Problem to work on: From the entries below, retype only the lines from the one with "allRel (l.filter (fun" through the one with "rcases hjv with he | hs", exactly as written.

** Opening Material provided block **

-- pv_equiv track=rewrite | github.com/sanjmeh/python_in_R | ID_event.py | Off_On_grouping
-- ===== SOURCE A (Python) =====
-- def Off_On_grouping(indicator):
--     buckets = []
--     start_position = None
--     for i, value in enumerate(indicator):
--         if value == 'end':
--             if start_position is not None:
--                 end_position = i
--                 buckets.append((start_position, end_position))
--             start_position = i
--         elif value == 'strt':
--             if start_position is not None:
--                 end_position = i
--                 buckets.append((start_position, end_position))
--                 start_position = None
--     if start_position is not None:
--         buckets.append((start_position, len(indicator)))
--     return buckets
-- ===== SOURCE B (Python) =====
-- def Off_On_grouping(indicator):
--     rel = [(i, v) for i, v in enumerate(indicator) if v in ('end', 'strt')]
--     buckets = [(i, j) for (i, ti), (j, _tj) in zip(rel, rel[1:]) if ti == 'end']
--     if rel and rel[-1][1] == 'end':
--         buckets.append((rel[-1][0], len(indicator)))
--     return buckets
-- ===== Notes on version B (the rewrite author's own statement) =====
-- stated objective: alternative
-- what changed: Replaces the stateful start_position/None accumulator loop by a filter of the relevant ('end'/'strt') positions followed by a pairwise zip scan, flushing a trailing interval when the last relevant token is 'end'.
import Mathlib
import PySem

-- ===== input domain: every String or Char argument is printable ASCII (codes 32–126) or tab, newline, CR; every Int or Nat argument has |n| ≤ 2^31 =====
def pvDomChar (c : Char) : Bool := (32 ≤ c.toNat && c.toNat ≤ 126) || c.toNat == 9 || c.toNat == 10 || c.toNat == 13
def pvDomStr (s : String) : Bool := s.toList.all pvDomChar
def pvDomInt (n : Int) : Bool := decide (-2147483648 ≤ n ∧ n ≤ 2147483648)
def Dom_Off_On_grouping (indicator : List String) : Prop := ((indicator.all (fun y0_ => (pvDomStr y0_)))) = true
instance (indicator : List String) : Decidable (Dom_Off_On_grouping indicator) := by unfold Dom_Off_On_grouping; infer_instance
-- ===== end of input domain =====

-- B replaces A's stateful start_position accumulator loop by a filter of the
-- relevant positions plus a pairwise zip scan (alternative decomposition, same cost).

-- ===== PORT A =====
-- one loop step of A: state = (buckets, start_position), input = (i, value)
def offOnStepA (st : List (Int × Int) × Option Int) (p : Int × String) :
    List (Int × Int) × Option Int :=
  if p.2 == "end" then
    match st.2 with
    | some s => (st.1 ++ [(s, p.1)], some p.1)
    | none => (st.1, some p.1)
  else if p.2 == "strt" then
    match st.2 with
    | some s => (st.1 ++ [(s, p.1)], none)
    | none => st
  else st

def Off_On_grouping (indicator : List String) : List (Int × Int) :=
  let r := (PySem.List.enumerate indicator).foldl offOnStepA ([], none)
  match r.2 with
  | some s => r.1 ++ [(s, (indicator.length : Int))]
  | none => r.1

-- ===== PORT B =====
def Off_On_grouping_alt (indicator : List String) : List (Int × Int) :=
  let rel := (PySem.List.enumerate indicator).filter
      (fun p => p.2 == "end" || p.2 == "strt")
  let buckets := ((rel.zip rel.tail).filter (fun q => q.1.2 == "end")).map
      (fun q => (q.1.1, q.2.1))
  match rel.getLast? with
  | some (j, v) => if v == "end" then buckets ++ [(j, (indicator.length : Int))] else buckets
  | none => buckets

-- ===== PRECONDITION & SPEC =====
def Spec_Off_On_grouping (indicator : List String) (out : List (Int × Int)) : Prop := out = Off_On_grouping_alt indicator
instance (indicator : List String) (out : List (Int × Int)) : Decidable (Spec_Off_On_grouping indicator out) := by unfold Spec_Off_On_grouping; infer_instance

-- ===== CLAIM (what is proved, stated in full; the proofs are below) =====
def Claim_equal_Off_On_grouping : Prop := ∀ (indicator : List String), Dom_Off_On_grouping indicator → Spec_Off_On_grouping indicator (Off_On_grouping indicator)

-- ===== LEMMAS AND PROOFS =====

-- the intervals A's loop emits over a suffix, from a given start state
def emitted (l : List (Int × String)) (st : Option Int) : List (Int × Int) :=
  match l with
  | [] => []
  | (j, v) :: rest =>
    if v == "end" then
      (match st with | some s => [(s, j)] | none => []) ++ emitted rest (some j)
    else if v == "strt" then
      (match st with | some s => [(s, j)] | none => []) ++ emitted rest none
    else emitted rest st

-- A's loop final start state over a suffix
def finSt (l : List (Int × String)) (st : Option Int) : Option Int :=
  match l with
  | [] => st
  | (j, v) :: rest =>
    if v == "end" then finSt rest (some j)
    else if v == "strt" then finSt rest none
    else finSt rest st

lemma foldA_eq (l : List (Int × String)) :
    ∀ (acc : List (Int × Int)) (st : Option Int),
    l.foldl offOnStepA (acc, st) = (acc ++ emitted l st, finSt l st) := by
  induction l with
  | nil => intro acc st; simp [emitted, finSt]
  | cons p rest ih =>
    intro acc st
    obtain ⟨j, v⟩ := p
    by_cases he : v = "end"
    · cases st <;> simp [offOnStepA, emitted, finSt, he, ih]
    · by_cases hs : v = "strt"
      · cases st <;> simp [offOnStepA, emitted, finSt, hs, ih]
      · simp [offOnStepA, emitted, finSt, he, hs, ih]

-- emitted/finSt only look at the relevant entries
lemma emitted_filter (l : List (Int × String)) :
    ∀ st, emitted (l.filter (fun p => p.2 == "end" || p.2 == "strt")) st = emitted l st := by
  induction l with
  | nil => intro st; simp
  | cons p rest ih =>
    intro st
    obtain ⟨j, v⟩ := p
    by_cases he : v = "end"
    · simp [emitted, he, ih]
    · by_cases hs : v = "strt"
      · simp [emitted, hs, ih]
      · simp [emitted, he, hs, ih]

lemma finSt_filter (l : List (Int × String)) :
    ∀ st, finSt (l.filter (fun p => p.2 == "end" || p.2 == "strt")) st = finSt l st := by
  induction l with
  | nil => intro st; simp
  | cons p rest ih =>
    intro st
    obtain ⟨j, v⟩ := p
    by_cases he : v = "end"
    · simp [finSt, he, ih]
    · by_cases hs : v = "strt"
      · simp [finSt, hs, ih]
      · simp [finSt, he, hs, ih]

-- every token of a filtered list is relevant
def allRel (l : List (Int × String)) : Prop :=
  ∀ p ∈ l, p.2 = "end" ∨ p.2 = "strt"

lemma allRel_filter (l : List (Int × String)) :
    allRel (l.filter (fun p => p.2 == "end" || p.2 == "strt")) := by
  intro p hp
  have := List.of_mem_filter hp
  simpa using this

-- on a relevant nonempty list, starting from (some s) prepends one interval ending at the head
lemma emitted_some_cons (j : Int) (v : String) (rest : List (Int × String))
    (h : v = "end" ∨ v = "strt") (s : Int) :
    emitted ((j, v) :: rest) (some s) = (s, j) :: emitted ((j, v) :: rest) none := by
  rcases h with he | hs
  · simp [emitted, he]
  · have hne : v ≠ "end" := by simp [hs]
    simp [emitted, hs]

lemma finSt_some_cons (j : Int) (v : String) (rest : List (Int × String))
    (h : v = "end" ∨ v = "strt") (s : Int) :
    finSt ((j, v) :: rest) (some s) = finSt ((j, v) :: rest) none := by
  rcases h with he | hs
  · simp [finSt, he]
  · have hne : v ≠ "end" := by simp [hs]
    simp [finSt, hs]

-- B's pairwise pass ++ trailing flush, as one recursion over the relevant list
lemma b_core (rel : List (Int × String)) (h : allRel rel) (n : Int) :
    (((rel.zip rel.tail).filter (fun q => q.1.2 == "end")).map (fun q => (q.1.1, q.2.1))) ++
      (match rel.getLast? with
       | some (j, v) => if v == "end" then [(j, n)] else []
       | none => []) =
    emitted rel none ++ (match finSt rel none with | some s => [(s, n)] | none => []) := by
  induction rel with
  | nil => simp [emitted, finSt]
  | cons p rest ih =>
    obtain ⟨j, v⟩ := p
    have hrest : allRel rest := fun q hq => h q (List.mem_cons_of_mem _ hq)
    have hjv : v = "end" ∨ v = "strt" := by simpa using h (j, v) (by simp)
    rcases hjv with he | hs
    · -- head is "end": start state becomes (some j) for the rest
      cases rest with
      | nil => simp [emitted, finSt, he]
      | cons q rest' =>
        obtain ⟨k, w⟩ := q
        have hkw : w = "end" ∨ w = "strt" := by
          simpa using h (k, w) (by simp)
        have hsome := emitted_some_cons k w rest' hkw j
        have hfin := finSt_some_cons k w rest' hkw j
        have step : emitted ((j, v) :: (k, w) :: rest') none =
            (j, k) :: emitted ((k, w) :: rest') none := by
          rw [show emitted ((j, v) :: (k, w) :: rest') none =
              emitted ((k, w) :: rest') (some j) by simp [emitted, he], hsome]
        have stepf : finSt ((j, v) :: (k, w) :: rest') none =
            finSt ((k, w) :: rest') none := by
          rw [show finSt ((j, v) :: (k, w) :: rest') none =
              finSt ((k, w) :: rest') (some j) by simp [finSt, he], hfin]
        have ih' := ih hrest
        simp only [List.tail_cons] at ih'
        simp only [List.tail_cons, List.zip_cons_cons, List.filter_cons,
          List.getLast?_cons_cons, step, stepf]
        simp only [he, beq_self_eq_true, if_true, List.map_cons, List.cons_append, ih']
    · -- head is "strt": it emits nothing and resets to none
      have hne : v ≠ "end" := by simp [hs]
      cases rest with
      | nil => simp [emitted, finSt, hs]
      | cons q rest' =>
        obtain ⟨k, w⟩ := q
        have step : emitted ((j, v) :: (k, w) :: rest') none =
            emitted ((k, w) :: rest') none := by simp [emitted, hs]
        have stepf : finSt ((j, v) :: (k, w) :: rest') none =
            finSt ((k, w) :: rest') none := by simp [finSt, hs]
        simp only [List.tail_cons, List.zip_cons_cons, List.filter_cons,
          List.getLast?_cons_cons, step, stepf]
        have : ¬ (((j, v), (k, w)).1.2 == "end") = true := by simp [hne]
        simp only [this, if_neg, Bool.false_eq_true, not_false_eq_true]
        exact ih hrest

-- ===== VERDICT (by name: the statement is the Claim_ definition above) =====
theorem Off_On_grouping_spec : Claim_equal_Off_On_grouping := by
  intro indicator _
  unfold Spec_Off_On_grouping Off_On_grouping Off_On_grouping_alt
  have hA := foldA_eq (PySem.List.enumerate indicator) [] none
  have hB := b_core
      ((PySem.List.enumerate indicator).filter (fun p => p.2 == "end" || p.2 == "strt"))
      (allRel_filter _) (indicator.length : Int)
  rw [emitted_filter, finSt_filter] at hB
  -- reshape B's body (append inside the match) into b_core's LHS shape
  have hBshape :
      (match ((PySem.List.enumerate indicator).filter
          (fun p => p.2 == "end" || p.2 == "strt")).getLast? with
       | some (j, v) =>
          if v == "end" then
            (((((PySem.List.enumerate indicator).filter (fun p => p.2 == "end" || p.2 == "strt")).zip
                ((PySem.List.enumerate indicator).filter (fun p => p.2 == "end" || p.2 == "strt")).tail).filter
                (fun q => q.1.2 == "end")).map (fun q => (q.1.1, q.2.1))) ++
              [(j, (indicator.length : Int))]
          else
            (((((PySem.List.enumerate indicator).filter (fun p => p.2 == "end" || p.2 == "strt")).zip
                ((PySem.List.enumerate indicator).filter (fun p => p.2 == "end" || p.2 == "strt")).tail).filter
                (fun q => q.1.2 == "end")).map (fun q => (q.1.1, q.2.1)))
       | none =>
            (((((PySem.List.enumerate indicator).filter (fun p => p.2 == "end" || p.2 == "strt")).zip
                ((PySem.List.enumerate indicator).filter (fun p => p.2 == "end" || p.2 == "strt")).tail).filter
                (fun q => q.1.2 == "end")).map (fun q => (q.1.1, q.2.1))))
      = emitted (PySem.List.enumerate indicator) none ++
          (match finSt (PySem.List.enumerate indicator) none with
           | some s => [(s, (indicator.length : Int))] | none => []) := by
    rw [← hB]
    cases ((PySem.List.enumerate indicator).filter
        (fun p => p.2 == "end" || p.2 == "strt")).getLast? with
    | none => simp
    | some p =>
      obtain ⟨j, v⟩ := p
      by_cases he : v = "end" <;> simp [he]
  simp only [hA, List.nil_append]
  cases hfin : finSt (PySem.List.enumerate indicator) none with
  | some s => simp only [hfin] at hBshape; simpa using hBshape.symm
  | none => simp only [hfin] at hBshape; simpa using hBshape.symm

** Closing Material provided block **

Response box:
    allRel (l.filter (fun p => p.2 == "end" || p.2 == "strt")) := by
  intro p hp
  have := List.of_mem_filter hp
  simpa using this

-- on a relevant nonempty list, starting from (some s) prepends one interval ending at the head
lemma emitted_some_cons (j : Int) (v : String) (rest : List (Int × String))
    (h : v = "end" ∨ v = "strt") (s : Int) :
    emitted ((j, v) :: rest) (some s) = (s, j) :: emitted ((j, v) :: rest) none := by
  rcases h with he | hs
  · simp [emitted, he]
  · have hne : v ≠ "end" := by simp [hs]
    simp [emitted, hs]

lemma finSt_some_cons (j : Int) (v : String) (rest : List (Int × String))
    (h : v = "end" ∨ v = "strt") (s : Int) :
    finSt ((j, v) :: rest) (some s) = finSt ((j, v) :: rest) none := by
  rcases h with he | hs
  · simp [finSt, he]
  · have hne : v ≠ "end" := by simp [hs]
    simp [finSt, hs]

-- B's pairwise pass ++ trailing flush, as one recursion over the relevant list
lemma b_core (rel : List (Int × String)) (h : allRel rel) (n : Int) :
    (((rel.zip rel.tail).filter (fun q => q.1.2 == "end")).map (fun q => (q.1.1, q.2.1))) ++
      (match rel.getLast? with
       | some (j, v) => if v == "end" then [(j, n)] else []
       | none => []) =
    emitted rel none ++ (match finSt rel none with | some s => [(s, n)] | none => []) := by
  induction rel with
  | nil => simp [emitted, finSt]
  | cons p rest ih =>
    obtain ⟨j, v⟩ := p
    have hrest : allRel rest := fun q hq => h q (List.mem_cons_of_mem _ hq)
    have hjv : v = "end" ∨ v = "strt" := by simpa using h (j, v) (by simp)
    rcases hjv with he | hs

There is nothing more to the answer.